● **What is being asked**
Nothing before the line containing "ih (by omega)]" should appear; please restate that line and every later line word for word through the end of the listing.
=== Data ===
lemma getD_tIter (M : Int) (cost : List Int) {j t : Nat} (h : j ≤ t) :
    (tIter M cost t).getD j 0 = Tv M cost j := by
  induction t with
  | zero => interval_cases j; rfl
  | succ t ih =>
    rcases Nat.lt_or_ge j (t + 1) with hj | hj
    · rw [← ih (by omega)]
      show (tstep M cost (tIter M cost t)).getD j 0 = _
      unfold tstep
      rw [List.getD_append _ _ _ _ (by rw [length_tIter]; omega)]
    · have : j = t + 1 := by omega
      subst this; rfl

lemma Tv_succ (M : Int) (cost : List Int) (t : Nat) :
    Tv M cost (t + 1) = min INFv ((List.range t).foldl
      (fun best k => min best (Tv M cost (k + 1) + Tv M cost (t - k)))
      (cost.getD (t + 1) 0 + M)) := by
  show (tstep M cost (tIter M cost t)).getD (t + 1) 0 = _
  unfold tstep
  rw [List.getD_append_right _ _ _ _ (by rw [length_tIter])]
  rw [length_tIter, Nat.sub_self, List.getD_cons_zero, Nat.add_sub_cancel]
  congr 1
  apply foldl_congr_mem'
  intro acc k hk
  rw [List.mem_range] at hk
  rw [getD_tIter M cost (show k + 1 ≤ t by omega),
    show t + 1 - (k + 1) = t - k by omega, getD_tIter M cost (show t - k ≤ t by omega)]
===
● **Reply to the exercise**
    · rw [← ih (by omega)]
      show (tstep M cost (tIter M cost t)).getD j 0 = _
      unfold tstep
      rw [List.getD_append _ _ _ _ (by rw [length_tIter]; omega)]
    · have : j = t + 1 := by omega
      subst this; rfl

lemma Tv_succ (M : Int) (cost : List Int) (t : Nat) :
    Tv M cost (t + 1) = min INFv ((List.range t).foldl
      (fun best k => min best (Tv M cost (k + 1) + Tv M cost (t - k)))
      (cost.getD (t + 1) 0 + M)) := by
  show (tstep M cost (tIter M cost t)).getD (t + 1) 0 = _
  unfold tstep
  rw [List.getD_append_right _ _ _ _ (by rw [length_tIter])]
  rw [length_tIter, Nat.sub_self, List.getD_cons_zero, Nat.add_sub_cancel]
  congr 1
  apply foldl_congr_mem'
  intro acc k hk
  rw [List.mem_range] at hk
  rw [getD_tIter M cost (show k + 1 ≤ t by omega),
    show t + 1 - (k + 1) = t - k by omega, getD_tIter M cost (show t - k ≤ t by omega)]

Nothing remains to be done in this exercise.